Batf3 is a critical transcription factor in IL-2 mediated programming of CD8+ T cell memory.

Abstract

Abstract CD8+ T cell activation triggers chromatin remodeling and transcription factor (TF) binding, leading to differentiation into effector (TEFF) and a spectrum of memory (TMEM) phenotypes. Previous studies have found modified chromatin accessibility at loci encoding Basic Leucine Zipper (bZIP) family motifs; however, specific mechanisms of transcriptional regulation by these TFs to program TMEM are not fully understood.
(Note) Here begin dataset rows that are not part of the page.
-- pv_equiv track=rewrite | github.com/JoseBlanca/seguimiento_covid | src/ministry_datasources.py | _extract_number_columns
-- ===== SOURCE A (Python) =====
-- def _extract_text(text, start, end=None):
--
--     start = text.find(start) + len(start)
--     if end is not None:
--         end = text[start:].find(end) + start
--
--     extracted_text = text[start: end]
--     return extracted_text
--
-- def _extract_number_columns(text, start_text, end_text=None):
--     items = _extract_text(text, start_text, end_text).split('\n')
--     column = []
--     columns = []
--     for item in items:
--         item = item.replace('.', ',').replace(',', '').strip()
--         if item.isdigit():
--             num = int(item)
--             column.append(num)
--         else:
--             if column:
--                 columns.append(column[:])
--                 column = []
--     return columns
-- ===== SOURCE B (Python) =====
-- def _columns(norm):
--     # recursive: split at the first non-digit line; column before it, recurse after it.
--     for i, line in enumerate(norm):
--         if not line.isdigit():
--             rest = _columns(norm[i + 1:])
--             return ([[int(x) for x in norm[:i]]] + rest) if i else rest
--     return []  # a trailing digit run is never flushed by A, so it is dropped
--
-- def _extract_number_columns(text, start_text, end_text=None):
--     start = text.find(start_text) + len(start_text)
--     end = None if end_text is None else text[start:].find(end_text) + start
--     norm = [l.replace('.', ',').replace(',', '').strip()
--             for l in text[start:end].split('\n')]
--     return _columns(norm)
-- ===== Notes on version B (the rewrite author's own statement) =====
-- stated objective: alternative
-- what changed: Replaces A's single-pass accumulator loop (pending column flushed on each non-digit line) with a recursive divide: find the first non-digit line, emit the slice before it as one column, and recurse on the slice after it; a run with no following non-digit line is dropped by the base case.
import Mathlib
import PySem

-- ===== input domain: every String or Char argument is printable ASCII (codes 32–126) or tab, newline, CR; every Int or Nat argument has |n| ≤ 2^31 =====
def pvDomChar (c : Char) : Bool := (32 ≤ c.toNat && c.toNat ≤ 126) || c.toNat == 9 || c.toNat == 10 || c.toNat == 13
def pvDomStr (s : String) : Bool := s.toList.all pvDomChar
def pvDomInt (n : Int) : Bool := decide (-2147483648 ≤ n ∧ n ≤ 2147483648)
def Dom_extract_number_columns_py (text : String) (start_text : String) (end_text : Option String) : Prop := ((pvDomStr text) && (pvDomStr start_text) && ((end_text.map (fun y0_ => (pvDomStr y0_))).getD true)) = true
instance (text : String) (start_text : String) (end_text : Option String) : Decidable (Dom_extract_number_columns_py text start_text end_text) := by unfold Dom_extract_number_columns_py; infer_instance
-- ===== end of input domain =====

-- B replaces A's accumulator loop with a recursive divide at the first non-digit line
-- (slice before it = one column, recurse on the slice after it); objective: alternative.

-- ===== PORT A =====
-- literal port of _extract_text
def extract_text_py (text : String) (start : String) (end_ : Option String) : String :=
  let start' : Int := PySem.Str.find text start + PySem.Str.len start
  let end' : Option Int :=
    end_.map (fun e => PySem.Str.find (PySem.Str.slice text (some start') none) e + start')
  PySem.Str.slice text (some start') end'

def extract_number_columns_py (text : String) (start_text : String) (end_text : Option String) : List (List Int) :=
  -- split('\n'): sep ≠ "" so split? is always `some`
  let items := (PySem.Str.split? (extract_text_py text start_text end_text) "\n").getD []
  (items.foldl (fun st item =>
      let item := PySem.Str.strip (PySem.Str.replace (PySem.Str.replace item "." ",") "," "")
      if PySem.Str.strIsdigit item then
        -- int(item): guarded by isdigit so ofStr? is `some`; getD 0 is never the default here
        (st.1 ++ [(PySem.Int.ofStr? item).getD 0], st.2)
      else if st.1 ≠ [] then ([], st.2 ++ [st.1])
      else ([], st.2))
    (([] : List Int), ([] : List (List Int)))).2

-- ===== PORT B =====
-- line.replace('.', ',').replace(',', '').strip()
def pvNorm (s : String) : String :=
  PySem.Str.strip (PySem.Str.replace (PySem.Str.replace s "." ",") "," "")

-- _columns: the enumerate-scan returning at the first non-digit line is the findIdx? match;
-- norm[:i] / norm[i+1:] are take / drop (nonnegative Nat slices)
def pvColumns (norm : List String) : List (List Int) :=
  match h : norm.findIdx? (fun l => !PySem.Str.strIsdigit l) with
  | none => []
  | some i =>
      let rest := pvColumns (norm.drop (i + 1))
      if i = 0 then rest
      else ((norm.take i).map (fun x => (PySem.Int.ofStr? x).getD 0)) :: rest
termination_by norm.length
decreasing_by
  have hne : norm ≠ [] := by
    intro hn; subst hn; simp [List.findIdx?, List.findIdx?.go] at h
  have : 0 < norm.length := List.length_pos_of_ne_nil hne
  simp [List.length_drop]; omega

def extract_number_columns_py_alt (text : String) (start_text : String) (end_text : Option String) : List (List Int) :=
  let start : Int := PySem.Str.find text start_text + PySem.Str.len start_text
  let end_ : Option Int :=
    end_text.map (fun e => PySem.Str.find (PySem.Str.slice text (some start) none) e + start)
  let norm := ((PySem.Str.split? (PySem.Str.slice text (some start) end_) "\n").getD []).map pvNorm
  pvColumns norm

-- ===== PRECONDITION & SPEC =====
def Spec_extract_number_columns_py (text : String) (start_text : String) (end_text : Option String) (out : List (List Int)) : Prop := out = extract_number_columns_py_alt text start_text end_text
instance (text : String) (start_text : String) (end_text : Option String) (out : List (List Int)) : Decidable (Spec_extract_number_columns_py text start_text end_text out) := by unfold Spec_extract_number_columns_py; infer_instance

-- ===== CLAIM (what is proved, stated in full; the proofs are below) =====
def Claim_equal_extract_number_columns_py : Prop := ∀ (text : String) (start_text : String) (end_text : Option String), Dom_extract_number_columns_py text start_text end_text → Spec_extract_number_columns_py text start_text end_text (extract_number_columns_py text start_text end_text)

-- ===== LEMMAS AND PROOFS =====

-- A's loop body, with the normalization factored out
def pvStepA (key : String → Bool) (t : String → Int)
    (st : List Int × List (List Int)) (x : String) : List Int × List (List Int) :=
  if key x then (st.1 ++ [t x], st.2)
  else if st.1 ≠ [] then ([], st.2 ++ [st.1])
  else ([], st.2)

-- A's "future output" given the pending column (structural on the line list)
def pvHL (key : String → Bool) (t : String → Int) : List String → List Int → List (List Int)
  | [], _ => []
  | x :: xs, col =>
      if key x then pvHL key t xs (col ++ [t x])
      else (if col = [] then [] else [col]) ++ pvHL key t xs []

lemma pv_fold (key : String → Bool) (t : String → Int) :
    ∀ (xs : List String) (col : List Int) (cols : List (List Int)),
    (List.foldl (pvStepA key t) (col, cols) xs).2 = cols ++ pvHL key t xs col := by
  intro xs
  induction xs with
  | nil => intro col cols; simp [pvHL]
  | cons x xs ih =>
    intro col cols
    rw [List.foldl_cons]
    by_cases hk : key x
    · rw [show pvStepA key t (col, cols) x = (col ++ [t x], cols) by simp [pvStepA, hk]]
      rw [ih]; simp [pvHL, hk]
    · by_cases hc : col = []
      · rw [show pvStepA key t (col, cols) x = ([], cols) by simp [pvStepA, hk, hc]]
        rw [ih]; simp [pvHL, hk, hc]
      · rw [show pvStepA key t (col, cols) x = ([], cols ++ [col]) by simp [pvStepA, hk, hc]]
        rw [ih]; simp [pvHL, hk, hc]

-- pvHL for the digit key, related to B's recursive slice-and-recurse
lemma pvHL_eq_columns :
    ∀ (xs : List String) (col : List Int),
      pvHL PySem.Str.strIsdigit (fun x => (PySem.Int.ofStr? x).getD 0) xs col =
        match xs.findIdx? (fun l => !PySem.Str.strIsdigit l) with
        | none => []
        | some i =>
            let c := col ++ (xs.take i).map (fun x => (PySem.Int.ofStr? x).getD 0)
            let rest := pvColumns (xs.drop (i + 1))
            if c = [] then rest else c :: rest := by
  intro xs
  induction xs with
  | nil => intro col; simp [pvHL, List.findIdx?, List.findIdx?.go]
  | cons x xs ih =>
    intro col
    by_cases hk : PySem.Chars.strIsdigit x.toList = true
    · have hf : (x :: xs).findIdx? (fun l => !PySem.Str.strIsdigit l) =
          (xs.findIdx? (fun l => !PySem.Str.strIsdigit l)).map (· + 1) := by
        simp [List.findIdx?_cons, hk]
      rw [hf]
      have h1 : pvHL PySem.Str.strIsdigit (fun x => (PySem.Int.ofStr? x).getD 0) (x :: xs) col =
          pvHL PySem.Str.strIsdigit (fun x => (PySem.Int.ofStr? x).getD 0) xs
            (col ++ [(PySem.Int.ofStr? x).getD 0]) := by simp [pvHL, hk]
      rw [h1, ih]
      cases hfx : xs.findIdx? (fun l => !PySem.Str.strIsdigit l) with
      | none => simp
      | some j => simp [List.append_assoc]
    · have hkf : PySem.Chars.strIsdigit x.toList = false := by
        simpa using hk
      have hf : (x :: xs).findIdx? (fun l => !PySem.Str.strIsdigit l) = some 0 := by
        simp [List.findIdx?_cons, hkf]
      rw [hf]
      have h1 : pvHL PySem.Str.strIsdigit (fun x => (PySem.Int.ofStr? x).getD 0) (x :: xs) col =
          (if col = [] then [] else [col]) ++
            pvHL PySem.Str.strIsdigit (fun x => (PySem.Int.ofStr? x).getD 0) xs [] := by
        simp [pvHL, hkf]
      rw [h1, ih]
      have h2 : pvColumns xs =
          match xs.findIdx? (fun l => !PySem.Str.strIsdigit l) with
          | none => []
          | some i =>
              let c := ([] : List Int) ++ (xs.take i).map (fun x => (PySem.Int.ofStr? x).getD 0)
              let rest := pvColumns (xs.drop (i + 1))
              if c = [] then rest else c :: rest := by
        rw [pvColumns]
        cases hfx : xs.findIdx? (fun l => !PySem.Str.strIsdigit l) with
        | none => rfl
        | some i =>
          have hne : xs ≠ [] := by
            intro hn; subst hn; simp [List.findIdx?, List.findIdx?.go] at hfx
          by_cases h0 : i = 0
          · subst h0; simp
          · simp [h0, hne]
      rw [← h2]
      by_cases hc : col = [] <;> simp [hc]

lemma pv_main (xs : List String) :
    (List.foldl (pvStepA PySem.Str.strIsdigit (fun x => (PySem.Int.ofStr? x).getD 0))
        (([] : List Int), ([] : List (List Int))) xs).2 = pvColumns xs := by
  rw [pv_fold, pvHL_eq_columns]
  rw [pvColumns]
  cases hfx : xs.findIdx? (fun l => !PySem.Str.strIsdigit l) with
  | none => rfl
  | some i =>
    have hne : xs ≠ [] := by
      intro hn; subst hn; simp [List.findIdx?, List.findIdx?.go] at hfx
    by_cases h0 : i = 0
    · subst h0; simp
    · simp [h0, hne]

lemma pv_main' (xs : List String) :
    (List.foldl (fun st item =>
        pvStepA PySem.Str.strIsdigit (fun x => (PySem.Int.ofStr? x).getD 0) st (pvNorm item))
      (([] : List Int), ([] : List (List Int))) xs).2 = pvColumns (xs.map pvNorm) := by
  rw [← List.foldl_map]
  exact pv_main _

-- ===== VERDICT (by name: the statement is the Claim_ definition above) =====
theorem extract_number_columns_py_spec : Claim_equal_extract_number_columns_py := by
  intro text start_text end_text _
  unfold Spec_extract_number_columns_py extract_number_columns_py extract_number_columns_py_alt
    extract_text_py
  have hstep : (fun (st : List Int × List (List Int)) (item : String) =>
      let item := PySem.Str.strip (PySem.Str.replace (PySem.Str.replace item "." ",") "," "")
      if PySem.Str.strIsdigit item then
        (st.1 ++ [(PySem.Int.ofStr? item).getD 0], st.2)
      else if st.1 ≠ [] then ([], st.2 ++ [st.1])
      else ([], st.2)) =
      (fun st item =>
        pvStepA PySem.Str.strIsdigit (fun x => (PySem.Int.ofStr? x).getD 0) st (pvNorm item)) := rfl
  rw [hstep]
  exact pv_main' _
During TCR stimulation, transient upregulation of bZIP TF Batf3 is accompanied by binding of genomic loci encoding its motif. Nascent RNA sequencing of IL-2Rα-/- CD8+T cells shows that Batf3 upregulation upon TCR stimulation is highly dependent on IL-2R signaling. Constitutive loss of either IL-2Rα or Batf3 results in decreased survival of CD8+ T cells during the transition from effector to memory phase of acute LCMVArm infection, and reduced immunological memory towards infection re-challenge. We find that enforced overexpression of Batf3 cDNA using a retroviral vector in virus-specific IL-2Rα-/- CD8+ T cells greatly enhanced their capacity for survival into the contraction phase of primary infection. Upon secondary infection, ectopic Batf3 expression rescued the proliferation defect seen in IL-2Rα-/- CD8+ T cells. These results suggest that Batf3 plays a crucial role within the IL-2R signal transduction cascade during CD8+ T cell activation to promote enhanced cell survival into the memory phase of infection response.